[Data excerpts]
-- Source B's pall
def pvPall (T : List (Int × Int × Int)) (S : List Int) (prev : Int) : Int :=
  if S.isEmpty then 1
  else (S.attach.map (fun x =>
      pvLk T prev x.1 * pvPall T (S.filter (fun y => y != x.1)) x.1)).sum
termination_by S.length
decreasing_by
  all_goals first
    | exact x.2
    | (simp; exact x.2)

def compute_M_entry_alt (T : List (Int × Int × Int)) (n : Int) (a : Int) (b : Int) : Int :=
  if a = b then
    let full := PySem.List.pyRange 0 n
    full.foldl (fun val x =>
      let rest := full.filter (fun y => y != x)
      val + (if x = a then (pvCnt T rest a).1 else (pvWgt T a n rest x).1)) 0
  else
    let U := (PySem.List.pyRange 0 n).filter (fun v => v != a && v != b)
    (PySem.List.pyRange 0 ((1 : Int) <<< U.length)).foldl (fun val mask =>
      let S_list := ((PySem.List.pyRange 0 (U.length : Int)).filter
          (fun k => PySem.Int.band mask ((1 : Int) <<< k.toNat) != 0)).map
          (fun k => PySem.List.pyGetD U k 0)
      let R := ((PySem.List.pyRange 0 (U.length : Int)).filter
          (fun k => PySem.Int.band mask ((1 : Int) <<< k.toNat) == 0)).map
          (fun k => PySem.List.pyGetD U k 0)
      let sign := (-1 : Int) ^ S_list.length
      let S_set := PySem.List.sorted (PySem.Set.add (PySem.Set.ofList S_list) a) (fun x => x)
      let R_set := PySem.List.sorted (PySem.Set.add (PySem.Set.ofList R) b) (fun x => x)
      let ea := (S_set.map (fun x => pvPend T a (S_set.filter (fun y => y != x)) x)).sum
      let bb := pvPall T (R_set.filter (fun y => y != b)) b
      val + sign * ea * bb) 0
-- STEP 1: A's set loop = the per-element (prev, count) loop, on a sorted list.
-- coupled loop invariant: `used` holds exactly the valid candidates ≤ prev, and count = |used|
theorem pvLoop_eq (l : List Int) :
    ∀ (used : PySem.Set Int) (prev : Option Int) (count : Int) (lb : Option Int),
    l.Pairwise (· ≤ ·) →
    (∀ x ∈ l, ∀ y, lb = some y → y ≤ x) →
    count = (used.length : Int) →
    (∀ c, pvValid lb c → (c ∈ used ↔ ∃ p, prev = some p ∧ c ≤ p)) →
    ((l.foldl pvStepA used).length : Int) = (l.foldl pvStepB (prev, count)).2 := by
  induction l with
  | nil => intro used prev count lb _ _ hc _; simpa using hc.symm
  | cons x t ih =>
    intro used prev count lb hpw hlb hc hinv
    have hpw' : t.Pairwise (· ≤ ·) := hpw.of_cons
    have hxt : ∀ z ∈ t, x ≤ z := fun z hz => List.rel_of_pairwise_cons hpw hz
    have hxlb : ∀ y, lb = some y → y ≤ x := hlb x (List.mem_cons_self ..)
    have hlb' : ∀ z ∈ t, ∀ y, (some x : Option Int) = some y → y ≤ z := by
      intro z hz y hy; cases hy; exact hxt z hz
    have hvx : pvValid lb x := by
      cases lb with
      | none => trivial
      | some y => exact ⟨by have := hxlb y rfl; omega, Or.inr (hxlb y rfl)⟩
    have hvx1 : pvValid lb (x + 1) := by
      cases lb with
      | none => trivial
      | some y => exact ⟨by have := hxlb y rfl; omega, Or.inr (by have := hxlb y rfl; omega)⟩
    have hvm : 0 < x - 1 → pvValid lb (x - 1) := by
      intro h
      cases lb with
      | none => trivial
      | some y => exact ⟨by have := hxlb y rfl; omega, Or.inl h⟩
    have hvalid_mono : ∀ c, pvValid (some x) c → pvValid lb c := by
      intro c hcv
      cases lb with
      | none => trivial
      | some y =>
        have hy := hxlb y rfl
        obtain ⟨h1, h2⟩ := hcv
        exact ⟨by omega, by omega⟩
    simp only [List.foldl_cons]
    by_cases hP1 : x - 1 > 0 ∧ ¬ (∃ p, prev = some p ∧ x - 1 ≤ p)
    · -- branch 1: assign x-1
      have hnm : (x - 1) ∉ used := fun h => hP1.2 ((hinv _ (hvm hP1.1)).1 h)
      have hA : pvStepA used x = used ++ [x - 1] := by
        rw [pvStepA, if_pos ⟨hP1.1, hnm⟩, PySem.Set.add_of_not_mem hnm]
      have hB : pvStepB (prev, count) x = (some (x - 1), count + 1) := by
        rw [pvStepB, if_pos ⟨hP1.1, (pvGtPrev_iff prev (x - 1)).2 hP1.2⟩]
      rw [hA, hB]
      apply ih (used ++ [x - 1]) (some (x - 1)) (count + 1) (some x) hpw' hlb'
      · simp [hc]
      · intro c ⟨h1, h2⟩
        simp only [List.mem_append, List.mem_singleton, Option.some.injEq,
          exists_eq_left']
        constructor
        · rintro (hcu | rfl)
          · obtain ⟨p, hp, hcp⟩ := (hinv c (hvalid_mono c ⟨h1, h2⟩)).1 hcu
            have : ¬ (x - 1 ≤ p) := fun h => hP1.2 ⟨p, hp, h⟩
            omega
          · omega
        · intro hle; right; omega
    · -- branch 1 not taken: in A, either guard fails or x-1 ∈ used
      have hnA1 : ¬ (x - 1 > 0 ∧ (x - 1) ∉ used) := by
        intro ⟨hg, hn⟩
        exact hn ((hinv _ (hvm hg)).2 (by push Not at hP1; exact hP1 hg))
      have hnB1 : ¬ (x - 1 > 0 ∧ pvGtPrev prev (x - 1) = true) := by
        intro ⟨hg, hgt⟩
        exact hP1 ⟨hg, (pvGtPrev_iff prev (x - 1)).1 hgt⟩
      by_cases hP2 : ¬ (∃ p, prev = some p ∧ x ≤ p)
      · -- branch 2: assign x
        have hnm : x ∉ used := fun h => hP2 ((hinv x hvx).1 h)
        have hA : pvStepA used x = used ++ [x] := by
          rw [pvStepA, if_neg hnA1, if_pos hnm, PySem.Set.add_of_not_mem hnm]
        have hB : pvStepB (prev, count) x = (some x, count + 1) := by
          rw [pvStepB, if_neg hnB1, if_pos ((pvGtPrev_iff prev x).2 hP2)]
        rw [hA, hB]
        apply ih (used ++ [x]) (some x) (count + 1) (some x) hpw' hlb'
        · simp [hc]
        · intro c ⟨h1, h2⟩
          simp only [List.mem_append, List.mem_singleton, Option.some.injEq,
            exists_eq_left']
          constructor
          · rintro (hcu | rfl)
            · obtain ⟨p, hp, hcp⟩ := (hinv c (hvalid_mono c ⟨h1, h2⟩)).1 hcu
              have : ¬ (x ≤ p) := fun h => hP2 ⟨p, hp, h⟩
              omega
            · omega
          · intro hle
            by_cases hcx : c = x
            · right; exact hcx
            · -- c = x - 1, and then 0 < x - 1 so branch-1 failure put x-1 in used
              have hc1 : c = x - 1 := by omega
              have hg : 0 < x - 1 := by omega
              left
              have := (hinv _ (hvm hg)).2 (by push Not at hP1; exact hP1 hg)
              rwa [← hc1] at this
      · push Not at hP2
        have hxm : x ∈ used := (hinv x hvx).2 hP2
        have hnB2 : ¬ (pvGtPrev prev x = true) := fun h => (pvGtPrev_iff prev x).1 h hP2
        by_cases hP3 : ¬ (∃ p, prev = some p ∧ x + 1 ≤ p)
        · -- branch 3: assign x+1
          have hnm : (x + 1) ∉ used := fun h => hP3 ((hinv _ hvx1).1 h)
          have hA : pvStepA used x = used ++ [x + 1] := by
            rw [pvStepA, if_neg hnA1, if_neg (by simpa using hxm), if_pos hnm,
              PySem.Set.add_of_not_mem hnm]
          have hB : pvStepB (prev, count) x = (some (x + 1), count + 1) := by
            rw [pvStepB, if_neg hnB1, if_neg hnB2, if_pos ((pvGtPrev_iff prev (x + 1)).2 hP3)]
          rw [hA, hB]
          apply ih (used ++ [x + 1]) (some (x + 1)) (count + 1) (some x) hpw' hlb'
          · simp [hc]
          · intro c ⟨h1, h2⟩
            simp only [List.mem_append, List.mem_singleton, Option.some.injEq,
              exists_eq_left']
            constructor
            · rintro (hcu | rfl)
              · obtain ⟨p, hp, hcp⟩ := (hinv c (hvalid_mono c ⟨h1, h2⟩)).1 hcu
                have : ¬ (x + 1 ≤ p) := fun h => hP3 ⟨p, hp, h⟩
                omega
              · omega
            · intro hle
              by_cases hcx1 : c = x + 1
              · right; exact hcx1
              · left
                by_cases hcx : c = x
                · rwa [hcx]
                · have hc1 : c = x - 1 := by omega
                  have hg : 0 < x - 1 := by omega
                  have := (hinv _ (hvm hg)).2 (by push Not at hP1; exact hP1 hg)
                  rwa [← hc1] at this
        · -- branch 4: skip
          push Not at hP3
          have hx1m : (x + 1) ∈ used := (hinv _ hvx1).2 hP3
          have hA : pvStepA used x = used := by
            rw [pvStepA, if_neg hnA1, if_neg (by simpa using hxm), if_neg (by simpa using hx1m)]
          have hB : pvStepB (prev, count) x = (prev, count) := by
            rw [pvStepB, if_neg hnB1, if_neg hnB2,
              if_neg (fun h => (pvGtPrev_iff prev (x + 1)).1 h hP3)]
          rw [hA, hB]
          exact ih used prev count (some x) hpw' hlb' hc
            (fun c hcv => hinv c (hvalid_mono c hcv))

-- STEP 2: the per-element loop = B's run-length loop (on ANY list: runs group adjacent equals).
theorem pvSlots_eq (prev : Option Int) (v : Int) :
    pvSlots prev v =
      (if 0 < v - 1 ∧ pvGtPrev prev (v - 1) = true then [v - 1] else []) ++
      (if pvGtPrev prev v = true then [v] else []) ++
      (if pvGtPrev prev (v + 1) = true then [v + 1] else []) := by
  have h1 : ((v - 1 : Int) != v - 1) = false := by simp
  have h2 : ((v : Int) != v - 1) = true := by simp only [bne_iff_ne, ne_eq]; omega
  have h3 : ((v + 1 : Int) != v - 1) = true := by simp only [bne_iff_ne, ne_eq]; omega
  cases prev with
  | none =>
    simp only [pvSlots, pvGtPrev, List.filter_cons, List.filter_nil, h1, h2, h3,
      Bool.false_or, Bool.true_or, Bool.true_and, Bool.and_true]
    split_ifs with a b c d e f g <;> simp_all <;> omega
  | some p =>
    simp only [pvSlots, pvGtPrev, List.filter_cons, List.filter_nil, h1, h2, h3,
      Bool.false_or, Bool.true_or, Bool.true_and]
    split_ifs with a b c d e f g <;> simp_all <;> omega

[Exercise aim] Begin at the first line of the records above and quote every line verbatim through the one that contains "let R := ((PySem.List.pyRange".

[Finished exercise]
-- Source B's pall
def pvPall (T : List (Int × Int × Int)) (S : List Int) (prev : Int) : Int :=
  if S.isEmpty then 1
  else (S.attach.map (fun x =>
      pvLk T prev x.1 * pvPall T (S.filter (fun y => y != x.1)) x.1)).sum
termination_by S.length
decreasing_by
  all_goals first
    | exact x.2
    | (simp; exact x.2)

def compute_M_entry_alt (T : List (Int × Int × Int)) (n : Int) (a : Int) (b : Int) : Int :=
  if a = b then
    let full := PySem.List.pyRange 0 n
    full.foldl (fun val x =>
      let rest := full.filter (fun y => y != x)
      val + (if x = a then (pvCnt T rest a).1 else (pvWgt T a n rest x).1)) 0
  else
    let U := (PySem.List.pyRange 0 n).filter (fun v => v != a && v != b)
    (PySem.List.pyRange 0 ((1 : Int) <<< U.length)).foldl (fun val mask =>
      let S_list := ((PySem.List.pyRange 0 (U.length : Int)).filter
          (fun k => PySem.Int.band mask ((1 : Int) <<< k.toNat) != 0)).map
          (fun k => PySem.List.pyGetD U k 0)
      let R := ((PySem.List.pyRange 0 (U.length : Int)).filter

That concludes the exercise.